Area high school students will have the opportunity to earn college credits through a new partnership with SUNY Canton.
The College recently received a $200,000 grant from the New York State Education Department enabling them to work with Ogdensburg Free Academy, Massena High School and St. Lawrence-Lewis BOCES as part of the Smart Scholars Early College High School (ECHS) program.
“Students who earn college credits in high school are more likely to graduate and successfully attend college,” said SUNY Canton President Joseph L. Kennedy. “This program allows us to provide quality, career-oriented educational opportunities to local high school students while preparing them for future success at the college level. It’s a win-win for everyone involved.”
The Smart Scholars ECHS program is a newly implemented program designed to give students the opportunity to accelerate the completion of high school studies while earning college credits at the same time, according to a recent press release from the New York State Education Department.
Students receive additional academic support from school and college partnerships to ensure they are at grade level and ready to participate in rigorous collegiate courses. This ‘dual enrollment’ program serves to increase high school graduation and college completion rates among those historically left in the gap, while reducing college tuition costs as a result of the more than 20 college credits earned in high school.
“I am thrilled with this award and the opportunities it will provide high school students in the North Country,” said JoAnne M. Fassinger, grants coordinator at SUNY Canton. “In the program’s first year, 90 total rising freshmen, sophomores and juniors will be eligible to participate. We want the younger students to see the success achieved by the older students obtaining dual enrollment credit.”
The entering ninth graders will attend the program at Massena Central and Ogdensburg Free Academy High Schools beginning during the 2011-2012 academic year. Teachers from participating high schools will teach the college-level credit bearing courses. Students will learn in a variety of formats in addition to the traditional face-to-face classroom experience, including online, video-conferencing, and distance learning. Students will be invited to participate in a variety of activities at SUNY Canton.

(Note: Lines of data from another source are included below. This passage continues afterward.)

-- pv_equiv track=rewrite | github.com/stolniceanudenisa/Python-Algorithms-and-Programming | Lab/Labs Python/Lab 3 - 5/domain/activities.py | removeFrom
-- ===== SOURCE A (Python) =====
-- def removeFrom(index1, index2, a_list):
--     '''
--     Delete score of participants from index1 to index2
--     IN: a natural number
--     OUT: the list without one element if condis respected
--     CONDIS:
--     index2 >= index1, index1 positive, index2 less than length of list
--     '''
--     if index2 < index1 or index2>= len(a_list) or index1<0:
--         return a_list
--
--     dif=index2-index1 + 1
--     for i in range(index1, len(a_list)-dif):
--         if i+dif >= len(a_list):
--             break
--         a_list[i] = a_list[i + dif]
--
--     for i in range(0, dif):
--         a_list.pop()
--
--     return a_list
-- ===== SOURCE B (Python) =====
-- def removeFrom(index1, index2, a_list):
--     if index2 < index1 or index2 >= len(a_list) or index1 < 0:
--         return a_list
--     a_list[:] = a_list[:index1] + a_list[index2 + 1:]
--     return a_list
-- ===== Notes on version B (the rewrite author's own statement) =====
-- stated objective: simpler
-- what changed: Replaces the element-by-element shift loop followed by a pop loop with a single in-place slice rebind a_list[:] = a_list[:index1] + a_list[index2+1:], after the same bounds guard.
import Mathlib
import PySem

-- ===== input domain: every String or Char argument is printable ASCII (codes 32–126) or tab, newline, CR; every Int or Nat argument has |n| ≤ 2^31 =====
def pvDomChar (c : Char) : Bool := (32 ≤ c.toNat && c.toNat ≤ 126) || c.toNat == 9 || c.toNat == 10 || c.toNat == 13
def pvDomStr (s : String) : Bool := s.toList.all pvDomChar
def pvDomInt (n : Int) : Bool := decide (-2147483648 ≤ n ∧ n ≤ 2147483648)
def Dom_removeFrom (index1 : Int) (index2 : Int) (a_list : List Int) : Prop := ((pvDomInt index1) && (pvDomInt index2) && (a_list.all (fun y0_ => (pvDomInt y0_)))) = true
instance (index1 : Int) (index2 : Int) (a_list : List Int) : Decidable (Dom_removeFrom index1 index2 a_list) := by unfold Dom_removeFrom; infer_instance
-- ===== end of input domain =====

-- B deletes the index range by an in-place slice rebind (a_list[:] = a_list[:index1] + a_list[index2+1:])
-- instead of A's shift loop plus pop loop; both mutate the caller's list in place, equivalence proved on the return value.

-- ===== PORT A =====
-- the first loop of A: for i in range(index1, len-dif): if i+dif >= len: break; a_list[i] = a_list[i+dif]
def removeFromShift (dif : Int) (idxs : List Int) (l : List Int) : List Int :=
  match idxs with
  | [] => l
  | i :: rest =>
    if (l.length : Int) ≤ i + dif then l          -- the 'break'
    else
      match PySem.List.pyGet? l (i + dif) with    -- a_list[i + dif]
      | none => l                                  -- unreachable: index in range when reached
      | some v => removeFromShift dif rest (l.set i.toNat v)

def removeFrom (index1 : Int) (index2 : Int) (a_list : List Int) : List Int :=
  if index2 < index1 ∨ (a_list.length : Int) ≤ index2 ∨ index1 < 0 then a_list
  else
    let dif := index2 - index1 + 1
    let l1 := removeFromShift dif (PySem.List.pyRange index1 ((a_list.length : Int) - dif)) a_list
    -- for i in range(0, dif): a_list.pop()
    (PySem.List.pyRange 0 dif).foldl (fun acc _ => acc.dropLast) l1

-- ===== PORT B =====
def removeFrom_alt (index1 : Int) (index2 : Int) (a_list : List Int) : List Int :=
  if index2 < index1 ∨ (a_list.length : Int) ≤ index2 ∨ index1 < 0 then a_list
  else PySem.List.slice a_list none (some index1) ++ PySem.List.slice a_list (some (index2 + 1)) none

-- ===== PRECONDITION & SPEC =====
def Spec_removeFrom (index1 : Int) (index2 : Int) (a_list : List Int) (out : List Int) : Prop := out = removeFrom_alt index1 index2 a_list
instance (index1 : Int) (index2 : Int) (a_list : List Int) (out : List Int) : Decidable (Spec_removeFrom index1 index2 a_list out) := by unfold Spec_removeFrom; infer_instance

-- ===== CLAIM (what is proved, stated in full; the proofs are below) =====
def Claim_equal_removeFrom : Prop := ∀ (index1 : Int) (index2 : Int) (a_list : List Int), Dom_removeFrom index1 index2 a_list → Spec_removeFrom index1 index2 a_list (removeFrom index1 index2 a_list)

-- ===== LEMMAS AND PROOFS =====

lemma take_succ_set {α : Type} (l : List α) (i : Nat) (v : α) (h : i < l.length) :
    (l.set i v).take (i + 1) = l.take i ++ [v] := by
  induction l generalizing i with
  | nil => simp at h
  | cons a t ih =>
    cases i with
    | zero => simp
    | succ j =>
      simp only [List.set, List.take, List.cons_append]
      exact congrArg (a :: ·) (ih j (by simpa using h))

-- the first loop rewrites positions i .. m-1 to the values dif further right
lemma removeFromShift_eq (dif : Nat) (hd : 1 ≤ dif) :
    ∀ (k i : Nat) (l : List Int), l.length - dif - i = k → i + dif ≤ l.length →
    removeFromShift (dif : Int) (PySem.List.pyRange (i : Int) (((l.length - dif : Nat) : Int))) l
      = l.take i ++ l.drop (i + dif) ++ l.drop (l.length - dif) := by
  intro k
  induction k with
  | zero =>
    intro i l hk h
    have hi : i = l.length - dif := by omega
    have hrange : ((l.length - dif : Nat) : Int) ≤ (i : Int) := by omega
    rw [PySem.List.pyRange_one_eq_nil hrange]
    simp only [removeFromShift]
    rw [hi, show l.length - dif + dif = l.length by omega]
    simp [List.take_append_drop]
  | succ k ih =>
    intro i l hk h
    have hlt : i < l.length - dif := by omega
    have hltI : (i : Int) < ((l.length - dif : Nat) : Int) := by exact_mod_cast hlt
    rw [PySem.List.pyRange_one_cons hltI]
    have hidx : i + dif < l.length := by omega
    have hcond : ¬ ((l.length : Int) ≤ (i : Int) + (dif : Int)) := by
      push_cast; omega
    have hget : PySem.List.pyGet? l ((i : Int) + (dif : Int)) = some l[i + dif] := by
      simp only [PySem.List.pyGet?, PySem.List.pyIdx?]
      rw [if_pos (show (0:Int) ≤ (i : Int) + (dif : Int) by omega),
          if_pos (show (i : Int) + (dif : Int) < (l.length : Int) by omega)]
      have ht : ((i : Int) + (dif : Int)).toNat = i + dif := by omega
      simp [ht, List.getElem?_eq_getElem hidx]
    have hcast : ((i : Int) + 1) = ((i + 1 : Nat) : Int) := by omega
    have htoNat : ((i : Int)).toNat = i := Int.toNat_natCast i
    simp only [removeFromShift, hcond, if_false, hget, htoNat, hcast]
    set v := l[i + dif] with hv
    set l' := l.set i v with hl'
    have hlen' : l'.length = l.length := by simp [hl']
    rw [show ((l.length - dif : Nat) : Int) = ((l'.length - dif : Nat) : Int) by rw [hlen']]
    rw [ih (i + 1) l' (by omega) (by omega)]
    rw [hlen']
    have h1 : l'.take (i + 1) = l.take i ++ [v] := take_succ_set l i v (by omega)
    have h2 : l'.drop (i + 1 + dif) = l.drop (i + 1 + dif) := List.drop_set_of_lt (by omega)
    have h3 : l'.drop (l.length - dif) = l.drop (l.length - dif) := List.drop_set_of_lt (by omega)
    rw [h1, h2, h3]
    have h4 : l.drop (i + dif) = v :: l.drop (i + dif + 1) := List.drop_eq_getElem_cons hidx
    rw [h4]
    simp [List.append_assoc]
    rw [show i + 1 + dif = i + dif + 1 by omega]

-- the second loop: popping once per range element takes off that many last elements
lemma foldl_dropLast_eq_take {α : Type} :
    ∀ (idxs : List Int) (l : List α),
    idxs.foldl (fun acc _ => acc.dropLast) l = l.take (l.length - idxs.length) := by
  intro idxs
  induction idxs with
  | nil => intro l; simp
  | cons x rest ih =>
    intro l
    simp only [List.foldl_cons]
    rw [ih l.dropLast, List.dropLast_eq_take, List.take_take, List.length_take]
    congr 1
    simp [List.length_cons]
    omega

lemma length_pyRange_zero (n : Nat) : (PySem.List.pyRange 0 (n : Int)).length = n := by
  rw [PySem.List.pyRange_zero_natCast]; simp

-- ===== VERDICT (by name: the statement is the Claim_ definition above) =====
theorem removeFrom_spec : Claim_equal_removeFrom := by
  unfold Claim_equal_removeFrom
  intro index1 index2 a_list _
  unfold Spec_removeFrom removeFrom removeFrom_alt
  by_cases hg : index2 < index1 ∨ (a_list.length : Int) ≤ index2 ∨ index1 < 0
  · simp [hg]
  · simp only [hg, if_false]
    push Not at hg
    obtain ⟨h12, h2n, h1p⟩ := hg
    set n := a_list.length with hn
    -- Nat versions of the indices
    obtain ⟨i1, hi1⟩ : ∃ i1 : Nat, index1 = (i1 : Int) := ⟨index1.toNat, (Int.toNat_of_nonneg h1p).symm⟩
    obtain ⟨i2, hi2⟩ : ∃ i2 : Nat, index2 = (i2 : Int) := ⟨index2.toNat, (Int.toNat_of_nonneg (le_trans h1p h12)).symm⟩
    have hi12 : i1 ≤ i2 := by omega
    have hi2n : i2 < n := by omega
    set difn : Nat := i2 - i1 + 1 with hdifn
    have hdif : index2 - index1 + 1 = (difn : Int) := by omega
    have hnd : (n : Int) - (difn : Int) = ((n - difn : Nat) : Int) := by omega
    rw [hdif, hnd, hi1]
    rw [removeFromShift_eq difn (by omega) (n - difn - i1) i1 a_list rfl (by omega)]
    rw [foldl_dropLast_eq_take, length_pyRange_zero]
    have hlen : (a_list.take i1 ++ a_list.drop (i1 + difn) ++ a_list.drop (n - difn)).length = n := by
      simp [← hn]; omega
    rw [hlen]
    have hfront : (a_list.take i1 ++ a_list.drop (i1 + difn)).length = n - difn := by
      simp [← hn]; omega
    rw [List.take_append_of_le_length (by rw [hfront]),
        show n - difn = (List.take i1 a_list ++ List.drop (i1 + difn) a_list).length from hfront.symm,
        List.take_length]
    rw [hi2, show ((i2 : Int) + 1) = ((i2 + 1 : Nat) : Int) by push_cast; ring]
    rw [PySem.List.slice_to_natCast, PySem.List.slice_from_natCast]
    rw [show i1 + difn = i2 + 1 by omega]
-- ===== VERDICT (by name: the statement is the Claim_ definition above) =====
theorem is_reversible_spec : Claim_equal_is_reversible := by
  intro i _ hpre
  obtain ⟨hne, hcase⟩ := hpre
  unfold Spec_is_reversible is_reversible is_reversible_alt
  have hget : PySem.Str.pyGet? i (-1) = i.toList.getLast? := by
    simp [PySem.Str.pyGet?, PySem.Chars.pyGet?, PySem.List.pyGet?_neg_one]
  by_cases hg : i.toList.getLast? = some '0'
  · rw [hget, hg]
    simp
  · rw [hget]
    have hguard : ((i.toList.getLast?.getD ' ') == '0') = false := by
      cases hlc : i.toList.getLast? with
      | none => simp_all
      | some lc =>
        have : lc ≠ '0' := by rintro rfl; exact hg hlc
        simpa using this
    rw [hguard]
    simp only [Bool.false_eq_true, if_false]
    -- all characters are digits
    have hdig : ∀ c ∈ i.toList, PySem.Chars.isdigit c = true := by
      rcases hcase with h | h
      · exact absurd h hg
      · exact fun c hc => List.all_eq_true.mp h c hc
    set cs := i.toList with hcs
    have hrev : ((PySem.Str.slice? i none none (-1)).getD "").toList = cs.reverse := by
      rw [PySem.Str.slice?_none_none_neg_one]
      simp [hcs]
    rw [hrev]
    set ds := cs.map pvDv with hds
    -- A side
    have hmem : ∀ p ∈ cs.zip cs.reverse, PySem.Chars.isdigit p.1 = true ∧ PySem.Chars.isdigit p.2 = true := by
      intro p hp
      obtain ⟨x, y⟩ := p
      obtain ⟨h1, h2⟩ := List.of_mem_zip hp
      exact ⟨hdig x h1, hdig y (List.mem_reverse.mp h2)⟩
    rw [pv_aloop_eq_chain _ _ hmem]
    have hzs : (cs.zip cs.reverse).map (fun p => pvDv p.1 + pvDv p.2)
        = List.zipWith (· + ·) ds ds.reverse := by
      rw [hds, ← List.map_reverse, List.zipWith_map]
      simp [List.zip, List.map_zipWith]
    rw [hzs]
    set zs := List.zipWith (· + ·) ds ds.reverse with hzsdef
    -- B side
    have hdigrev : ∀ c ∈ cs.reverse, PySem.Chars.isdigit c = true :=
      fun c hc => hdig c (List.mem_reverse.mp hc)
    rw [pv_horner cs 0 hdig, pv_horner cs.reverse 0 hdigrev]
    have e1 : (cs.map pvDv).reverse = ds.reverse := by rw [hds]
    have e2 : (cs.reverse.map pvDv).reverse = ds := by
      rw [List.map_reverse, List.reverse_reverse, hds]
    have hvsum : pvValLE ds.reverse + pvValLE ds = pvValLE zs := by
      rw [pv_valLE_add ds.reverse ds (by simp), hzsdef]
      congr 1
      exact List.zipWith_comm_of_comm (fun a b => Nat.add_comm a b)
    have hsum : (0 * 10 ^ cs.length + (pvValLE ((cs.map pvDv).reverse) : Int))
        + (0 * 10 ^ cs.reverse.length + (pvValLE ((cs.reverse.map pvDv).reverse) : Int))
        = ((pvValLE zs : Nat) : Int) := by
      rw [e1, e2]
      simp only [zero_mul, zero_add]
      exact_mod_cast congrArg (Nat.cast : Nat → Int) hvsum
    rw [hsum]
    -- facts about zs
    have hcsne : cs ≠ [] := hne
    have hdlen : ds.length = cs.length := by simp [hds]
    have hzel : ∀ z ∈ zs, z ≤ 18 := by
      intro z hz
      rw [hzsdef] at hz
      rw [← hzsdef, ← hzs] at hz
      obtain ⟨p, hp, rfl⟩ := List.mem_map.mp hz
      obtain ⟨h1, h2⟩ := List.of_mem_zip hp
      have := pv_dv_le p.1 (hdig p.1 h1)
      have := pv_dv_le p.2 (hdig p.2 (List.mem_reverse.mp h2))
      omega
    -- last element of zs is positive
    have hlne : cs.getLast? ≠ none :=
      fun h => hcsne (List.getLast?_eq_none_iff.mp h)
    obtain ⟨lc, hlc⟩ := Option.ne_none_iff_exists'.mp hlne
    have hlcd : PySem.Chars.isdigit lc = true := hdig lc (List.mem_of_getLast? hlc)
    have hlc0 : lc ≠ '0' := by rintro rfl; exact hg hlc
    have hlcpos := pv_dv_pos lc hlcd hlc0
    obtain ⟨c0, ct, hcons⟩ := List.exists_cons_of_ne_nil hcsne
    have hds1 : ds = pvDv c0 :: ct.map pvDv := by rw [hds, hcons, List.map_cons]
    have hdr : ds.reverse.head? = some (pvDv lc) := by
      rw [List.head?_reverse, hds, List.getLast?_map, hlc]
      rfl
    obtain ⟨rest, hrest⟩ : ∃ rest, ds.reverse = pvDv lc :: rest := by
      cases h : ds.reverse with
      | nil => rw [h] at hdr; simp at hdr
      | cons e0 et =>
        rw [h] at hdr
        simp at hdr
        exact ⟨et, by rw [hdr]⟩
    have hzcons : zs = (pvDv c0 + pvDv lc) :: List.zipWith (· + ·) (ct.map pvDv) rest := by
      rw [hzsdef, hrest, hds1, List.zipWith_cons_cons]
    have hrz : zs.reverse = (pvDv lc + pvDv c0) :: List.zipWith (· + ·) rest (ct.map pvDv) := by
      rw [hzsdef, List.reverse_zipWith (by simp), List.reverse_reverse, hrest, hds1,
          List.zipWith_cons_cons]
    have hzl : zs.getLast? = some (pvDv lc + pvDv c0) := by
      rw [← List.head?_reverse, hrz, List.head?_cons]
    have hzlast : zs.getLast? ≠ some 0 := by
      rw [hzl]
      intro hcon
      simp at hcon
      omega
    have hzne : zs ≠ [] := by rw [hzcons]; simp
    have hspos : 0 < pvValLE zs := pv_valLE_pos zs hzne hzlast
    rw [pv_all_toChars _ hspos]
    have := pv_core zs 0 hzel (by omega) hzlast
    simp only [Nat.add_zero] at this
    rw [this]
    simp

“When they graduate high school and arrive for the first day of college, we do not want the experience to be a foreign one to them,” said Adrienne C. Rygel, assistant professor in SUNY Canton’s Canino School of Engineering Technology and the College’s program coordinator. “This allows us to better acclimate these students by providing them with a seamless transition between high school and college.”
Students in the program will have access to many of the opportunities as a college student, including e their own SUNY Canton identification cards, access to tutoring, the library, and events being held on the campus.
SUNY Canton received one of the 16 grants announced by Governor Andrew M. Cuomo and Education Commissioner David M. Steiner in May. Previously, eleven Smart Scholars ECHS partnerships were initiated in December 2009 with private funding, in part by a grant from the Bill & Melinda Gates Foundation. In addition to this year’s $5.5 million in program grants, $500,000 was funded to provide technical assistance for all 27 ECHS projects.
Since the initial $6 million grant in 2009, the Smart Scholars ECHS program has supported 2,570 minority or low-income students. More than 2,600 students are expected to benefit from the additional funding provided this year.